◆ WORK REQUEST ◆
Once you find the line containing "pvFlagsA cs (i + 1) else i" in the data below, copy it and each following line exactly, up to and including the line containing "def pvLoopA (cs", and nothing else.

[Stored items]

┄┄┄┄┄┄┄┄┄┄

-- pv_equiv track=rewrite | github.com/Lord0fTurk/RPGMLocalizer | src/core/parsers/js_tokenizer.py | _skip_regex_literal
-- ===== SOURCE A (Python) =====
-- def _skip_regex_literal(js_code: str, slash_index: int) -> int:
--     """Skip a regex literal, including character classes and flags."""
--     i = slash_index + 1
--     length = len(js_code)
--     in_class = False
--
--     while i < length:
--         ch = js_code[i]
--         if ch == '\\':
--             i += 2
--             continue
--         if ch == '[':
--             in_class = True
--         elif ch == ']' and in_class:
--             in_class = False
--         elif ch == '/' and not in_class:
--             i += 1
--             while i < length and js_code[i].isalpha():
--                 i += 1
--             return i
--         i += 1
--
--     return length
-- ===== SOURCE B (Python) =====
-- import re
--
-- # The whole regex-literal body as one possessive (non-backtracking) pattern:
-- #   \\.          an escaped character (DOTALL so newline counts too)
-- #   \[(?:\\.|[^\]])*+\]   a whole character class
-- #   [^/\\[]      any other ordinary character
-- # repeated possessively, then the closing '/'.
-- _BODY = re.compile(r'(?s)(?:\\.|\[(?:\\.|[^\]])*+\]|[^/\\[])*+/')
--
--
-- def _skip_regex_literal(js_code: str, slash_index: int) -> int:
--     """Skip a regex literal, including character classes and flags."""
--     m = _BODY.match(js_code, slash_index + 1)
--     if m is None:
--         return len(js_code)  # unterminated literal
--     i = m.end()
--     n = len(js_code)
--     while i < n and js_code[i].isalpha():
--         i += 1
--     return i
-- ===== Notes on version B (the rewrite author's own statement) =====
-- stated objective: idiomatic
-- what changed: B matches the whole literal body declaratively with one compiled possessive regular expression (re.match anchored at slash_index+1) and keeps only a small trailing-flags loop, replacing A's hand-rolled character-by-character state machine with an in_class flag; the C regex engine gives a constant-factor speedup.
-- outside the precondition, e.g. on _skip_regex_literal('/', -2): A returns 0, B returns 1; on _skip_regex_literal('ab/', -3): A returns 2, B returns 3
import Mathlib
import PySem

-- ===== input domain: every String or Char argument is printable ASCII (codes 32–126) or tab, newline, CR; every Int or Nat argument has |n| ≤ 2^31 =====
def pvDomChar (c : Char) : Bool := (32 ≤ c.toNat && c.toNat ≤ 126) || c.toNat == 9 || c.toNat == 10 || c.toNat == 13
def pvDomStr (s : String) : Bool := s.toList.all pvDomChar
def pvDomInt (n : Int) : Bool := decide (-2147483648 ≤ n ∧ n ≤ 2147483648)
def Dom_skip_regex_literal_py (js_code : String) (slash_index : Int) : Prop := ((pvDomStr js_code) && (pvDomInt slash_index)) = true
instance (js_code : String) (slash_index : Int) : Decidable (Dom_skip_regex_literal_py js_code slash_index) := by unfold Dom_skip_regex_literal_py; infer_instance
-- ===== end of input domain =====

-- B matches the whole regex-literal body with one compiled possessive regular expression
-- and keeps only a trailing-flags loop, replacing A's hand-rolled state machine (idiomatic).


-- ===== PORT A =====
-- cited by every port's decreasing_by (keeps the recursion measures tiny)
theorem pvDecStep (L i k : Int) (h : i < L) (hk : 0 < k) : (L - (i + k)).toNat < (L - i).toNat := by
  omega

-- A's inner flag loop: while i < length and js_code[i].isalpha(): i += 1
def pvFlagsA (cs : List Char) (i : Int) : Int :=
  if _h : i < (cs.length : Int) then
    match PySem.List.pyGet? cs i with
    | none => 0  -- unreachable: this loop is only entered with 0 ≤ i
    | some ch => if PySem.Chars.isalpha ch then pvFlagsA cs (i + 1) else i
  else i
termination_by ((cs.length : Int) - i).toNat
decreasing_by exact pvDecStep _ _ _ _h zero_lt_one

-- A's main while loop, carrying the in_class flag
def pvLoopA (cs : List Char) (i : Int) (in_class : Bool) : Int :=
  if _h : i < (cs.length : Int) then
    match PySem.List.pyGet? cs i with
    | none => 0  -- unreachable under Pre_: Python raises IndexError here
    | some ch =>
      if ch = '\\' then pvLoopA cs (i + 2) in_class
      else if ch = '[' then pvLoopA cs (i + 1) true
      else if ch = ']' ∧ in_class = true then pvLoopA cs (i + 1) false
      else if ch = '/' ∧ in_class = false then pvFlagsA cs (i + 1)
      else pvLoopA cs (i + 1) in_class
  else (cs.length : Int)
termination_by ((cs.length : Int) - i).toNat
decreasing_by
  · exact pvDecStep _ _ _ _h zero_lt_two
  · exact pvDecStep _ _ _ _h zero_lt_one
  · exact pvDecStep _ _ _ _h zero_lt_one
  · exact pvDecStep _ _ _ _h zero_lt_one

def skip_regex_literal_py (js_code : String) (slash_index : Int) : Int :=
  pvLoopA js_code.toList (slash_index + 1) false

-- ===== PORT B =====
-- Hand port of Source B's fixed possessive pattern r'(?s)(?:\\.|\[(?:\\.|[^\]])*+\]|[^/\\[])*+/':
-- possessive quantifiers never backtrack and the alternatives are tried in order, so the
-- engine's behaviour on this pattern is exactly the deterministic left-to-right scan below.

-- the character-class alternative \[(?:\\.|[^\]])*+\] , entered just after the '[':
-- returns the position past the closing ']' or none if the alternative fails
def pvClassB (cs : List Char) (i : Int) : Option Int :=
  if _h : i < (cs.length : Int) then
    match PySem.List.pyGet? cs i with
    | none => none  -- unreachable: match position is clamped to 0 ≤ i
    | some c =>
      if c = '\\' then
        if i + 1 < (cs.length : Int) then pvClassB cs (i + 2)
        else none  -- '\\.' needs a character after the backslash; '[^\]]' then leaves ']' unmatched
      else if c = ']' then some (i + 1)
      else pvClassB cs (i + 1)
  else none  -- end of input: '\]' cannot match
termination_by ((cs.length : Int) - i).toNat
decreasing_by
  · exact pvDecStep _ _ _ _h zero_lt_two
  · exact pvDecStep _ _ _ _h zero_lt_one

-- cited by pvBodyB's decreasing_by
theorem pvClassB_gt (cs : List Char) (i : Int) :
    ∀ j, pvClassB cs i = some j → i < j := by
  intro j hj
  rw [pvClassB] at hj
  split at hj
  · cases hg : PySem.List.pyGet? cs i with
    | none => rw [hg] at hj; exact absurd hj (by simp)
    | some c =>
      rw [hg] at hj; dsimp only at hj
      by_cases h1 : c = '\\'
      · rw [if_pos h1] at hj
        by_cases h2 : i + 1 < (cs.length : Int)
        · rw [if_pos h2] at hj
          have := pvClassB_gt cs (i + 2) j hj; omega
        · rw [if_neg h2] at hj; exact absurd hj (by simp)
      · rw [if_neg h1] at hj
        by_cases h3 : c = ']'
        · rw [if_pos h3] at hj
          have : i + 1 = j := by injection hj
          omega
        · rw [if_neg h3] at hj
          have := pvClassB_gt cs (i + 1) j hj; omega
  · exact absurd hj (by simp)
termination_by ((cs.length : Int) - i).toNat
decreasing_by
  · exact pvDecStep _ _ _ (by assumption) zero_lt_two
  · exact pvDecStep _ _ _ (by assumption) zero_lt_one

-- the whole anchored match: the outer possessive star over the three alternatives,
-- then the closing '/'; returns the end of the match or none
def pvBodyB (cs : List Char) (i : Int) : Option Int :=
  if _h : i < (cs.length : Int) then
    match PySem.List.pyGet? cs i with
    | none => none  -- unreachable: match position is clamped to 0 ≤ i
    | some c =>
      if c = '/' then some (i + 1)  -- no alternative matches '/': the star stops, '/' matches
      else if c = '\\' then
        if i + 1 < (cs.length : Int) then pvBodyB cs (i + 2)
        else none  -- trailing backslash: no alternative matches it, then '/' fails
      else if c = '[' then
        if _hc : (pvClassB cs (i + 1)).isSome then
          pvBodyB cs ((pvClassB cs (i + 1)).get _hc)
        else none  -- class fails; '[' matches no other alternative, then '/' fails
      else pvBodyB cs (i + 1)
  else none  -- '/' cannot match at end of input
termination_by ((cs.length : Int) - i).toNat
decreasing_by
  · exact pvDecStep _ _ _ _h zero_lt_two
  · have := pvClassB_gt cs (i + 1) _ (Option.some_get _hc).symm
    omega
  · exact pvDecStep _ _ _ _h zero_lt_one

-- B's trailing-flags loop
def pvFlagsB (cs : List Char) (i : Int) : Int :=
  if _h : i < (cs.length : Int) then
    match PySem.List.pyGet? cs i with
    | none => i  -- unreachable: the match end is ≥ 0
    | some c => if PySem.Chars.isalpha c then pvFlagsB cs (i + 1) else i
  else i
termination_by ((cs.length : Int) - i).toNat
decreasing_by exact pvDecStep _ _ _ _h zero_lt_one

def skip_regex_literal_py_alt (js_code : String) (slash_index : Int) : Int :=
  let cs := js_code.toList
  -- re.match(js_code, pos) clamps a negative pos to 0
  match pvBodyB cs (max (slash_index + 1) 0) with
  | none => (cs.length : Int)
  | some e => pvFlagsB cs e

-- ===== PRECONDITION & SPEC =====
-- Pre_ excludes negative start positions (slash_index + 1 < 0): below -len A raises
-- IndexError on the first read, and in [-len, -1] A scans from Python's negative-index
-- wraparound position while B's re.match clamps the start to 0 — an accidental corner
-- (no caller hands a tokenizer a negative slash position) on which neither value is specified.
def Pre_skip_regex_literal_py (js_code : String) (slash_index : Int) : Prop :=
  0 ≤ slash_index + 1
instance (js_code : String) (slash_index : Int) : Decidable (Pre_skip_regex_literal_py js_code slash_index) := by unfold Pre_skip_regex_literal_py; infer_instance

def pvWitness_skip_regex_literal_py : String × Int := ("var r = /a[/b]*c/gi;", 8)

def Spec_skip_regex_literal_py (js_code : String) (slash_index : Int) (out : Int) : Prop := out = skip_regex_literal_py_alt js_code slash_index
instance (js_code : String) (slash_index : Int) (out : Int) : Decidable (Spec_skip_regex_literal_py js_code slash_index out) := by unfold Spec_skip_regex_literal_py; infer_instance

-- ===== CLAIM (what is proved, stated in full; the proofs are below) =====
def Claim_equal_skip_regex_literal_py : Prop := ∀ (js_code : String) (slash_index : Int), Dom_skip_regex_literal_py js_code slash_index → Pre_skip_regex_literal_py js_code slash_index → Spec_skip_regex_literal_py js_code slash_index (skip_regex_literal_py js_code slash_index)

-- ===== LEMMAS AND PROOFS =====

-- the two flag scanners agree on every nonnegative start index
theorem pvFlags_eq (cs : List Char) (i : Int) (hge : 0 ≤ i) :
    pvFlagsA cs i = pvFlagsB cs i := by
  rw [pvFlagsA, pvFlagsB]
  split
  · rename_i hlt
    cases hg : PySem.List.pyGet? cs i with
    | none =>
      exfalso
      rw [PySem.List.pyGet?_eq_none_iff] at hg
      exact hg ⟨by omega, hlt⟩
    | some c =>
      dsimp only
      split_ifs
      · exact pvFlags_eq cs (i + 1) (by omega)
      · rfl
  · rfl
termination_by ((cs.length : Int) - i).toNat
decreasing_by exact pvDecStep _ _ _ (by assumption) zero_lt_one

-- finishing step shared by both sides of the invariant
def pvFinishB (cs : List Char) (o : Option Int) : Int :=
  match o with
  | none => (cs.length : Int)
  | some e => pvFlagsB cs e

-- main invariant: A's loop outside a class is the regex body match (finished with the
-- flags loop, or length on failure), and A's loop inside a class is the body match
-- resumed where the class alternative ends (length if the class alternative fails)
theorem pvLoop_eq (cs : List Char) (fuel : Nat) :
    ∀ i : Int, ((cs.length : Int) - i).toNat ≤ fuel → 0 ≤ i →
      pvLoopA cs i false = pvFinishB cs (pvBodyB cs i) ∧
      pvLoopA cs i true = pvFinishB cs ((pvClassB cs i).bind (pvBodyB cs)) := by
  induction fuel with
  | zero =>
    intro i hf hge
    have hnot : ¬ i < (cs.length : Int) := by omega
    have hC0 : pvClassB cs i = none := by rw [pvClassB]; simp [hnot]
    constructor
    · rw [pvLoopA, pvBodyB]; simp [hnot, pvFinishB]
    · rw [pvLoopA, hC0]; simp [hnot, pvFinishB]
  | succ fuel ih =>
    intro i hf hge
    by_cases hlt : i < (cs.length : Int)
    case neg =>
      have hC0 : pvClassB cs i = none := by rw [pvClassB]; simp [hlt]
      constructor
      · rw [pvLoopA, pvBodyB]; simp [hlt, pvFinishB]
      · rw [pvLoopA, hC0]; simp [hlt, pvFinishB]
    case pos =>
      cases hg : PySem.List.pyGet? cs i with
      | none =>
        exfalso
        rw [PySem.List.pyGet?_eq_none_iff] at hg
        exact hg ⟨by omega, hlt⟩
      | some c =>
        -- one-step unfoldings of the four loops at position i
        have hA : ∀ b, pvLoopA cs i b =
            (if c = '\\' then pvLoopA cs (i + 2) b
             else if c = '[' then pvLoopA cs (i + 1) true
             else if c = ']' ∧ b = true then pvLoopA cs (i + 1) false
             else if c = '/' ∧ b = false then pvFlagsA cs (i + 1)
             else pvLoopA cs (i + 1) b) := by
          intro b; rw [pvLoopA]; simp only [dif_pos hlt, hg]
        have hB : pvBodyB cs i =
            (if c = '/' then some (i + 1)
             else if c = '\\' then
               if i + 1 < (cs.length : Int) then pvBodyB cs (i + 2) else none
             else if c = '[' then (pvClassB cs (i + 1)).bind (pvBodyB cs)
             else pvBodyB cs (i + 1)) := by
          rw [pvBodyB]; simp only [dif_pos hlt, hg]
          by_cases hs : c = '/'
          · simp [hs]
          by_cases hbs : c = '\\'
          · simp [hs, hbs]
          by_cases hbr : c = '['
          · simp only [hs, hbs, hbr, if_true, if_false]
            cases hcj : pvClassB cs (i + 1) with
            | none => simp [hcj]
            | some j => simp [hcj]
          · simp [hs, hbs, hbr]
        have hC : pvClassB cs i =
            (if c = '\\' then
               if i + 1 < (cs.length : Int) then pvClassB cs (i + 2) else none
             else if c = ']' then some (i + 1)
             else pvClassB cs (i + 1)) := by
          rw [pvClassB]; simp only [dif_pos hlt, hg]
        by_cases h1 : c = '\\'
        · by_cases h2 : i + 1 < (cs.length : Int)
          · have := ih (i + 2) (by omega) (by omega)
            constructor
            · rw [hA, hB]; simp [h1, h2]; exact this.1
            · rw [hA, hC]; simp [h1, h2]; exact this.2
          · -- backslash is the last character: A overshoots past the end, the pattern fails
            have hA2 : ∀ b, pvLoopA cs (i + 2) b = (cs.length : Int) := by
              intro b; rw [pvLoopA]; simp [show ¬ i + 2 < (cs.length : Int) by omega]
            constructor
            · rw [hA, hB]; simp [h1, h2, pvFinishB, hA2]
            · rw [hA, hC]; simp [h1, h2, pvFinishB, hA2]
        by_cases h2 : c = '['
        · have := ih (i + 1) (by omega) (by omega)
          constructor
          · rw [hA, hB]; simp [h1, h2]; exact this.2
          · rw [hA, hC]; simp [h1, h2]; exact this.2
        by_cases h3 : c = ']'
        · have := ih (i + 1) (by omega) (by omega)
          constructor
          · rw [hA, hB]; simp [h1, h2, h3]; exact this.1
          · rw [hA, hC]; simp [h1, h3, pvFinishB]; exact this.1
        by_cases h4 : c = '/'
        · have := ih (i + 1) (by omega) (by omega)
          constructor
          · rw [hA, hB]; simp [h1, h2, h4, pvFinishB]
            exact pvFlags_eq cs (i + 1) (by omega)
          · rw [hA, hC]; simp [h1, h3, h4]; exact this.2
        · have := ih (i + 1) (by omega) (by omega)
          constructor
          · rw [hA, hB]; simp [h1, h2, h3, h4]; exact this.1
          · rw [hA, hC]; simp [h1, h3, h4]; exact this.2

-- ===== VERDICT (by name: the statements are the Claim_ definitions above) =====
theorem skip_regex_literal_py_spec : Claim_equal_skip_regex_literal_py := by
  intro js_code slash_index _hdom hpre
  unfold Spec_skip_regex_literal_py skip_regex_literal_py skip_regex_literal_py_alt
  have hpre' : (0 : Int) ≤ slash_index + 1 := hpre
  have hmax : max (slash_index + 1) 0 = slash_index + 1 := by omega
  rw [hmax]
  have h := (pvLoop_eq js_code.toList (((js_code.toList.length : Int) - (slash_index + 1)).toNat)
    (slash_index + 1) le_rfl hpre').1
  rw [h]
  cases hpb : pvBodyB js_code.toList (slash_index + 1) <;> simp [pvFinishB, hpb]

┄┄┄┄┄┄┄┄┄┄

◆ EXERCISE SOLUTION ◆
    | some ch => if PySem.Chars.isalpha ch then pvFlagsA cs (i + 1) else i
  else i
termination_by ((cs.length : Int) - i).toNat
decreasing_by exact pvDecStep _ _ _ _h zero_lt_one

-- A's main while loop, carrying the in_class flag
def pvLoopA (cs : List Char) (i : Int) (in_class : Bool) : Int :=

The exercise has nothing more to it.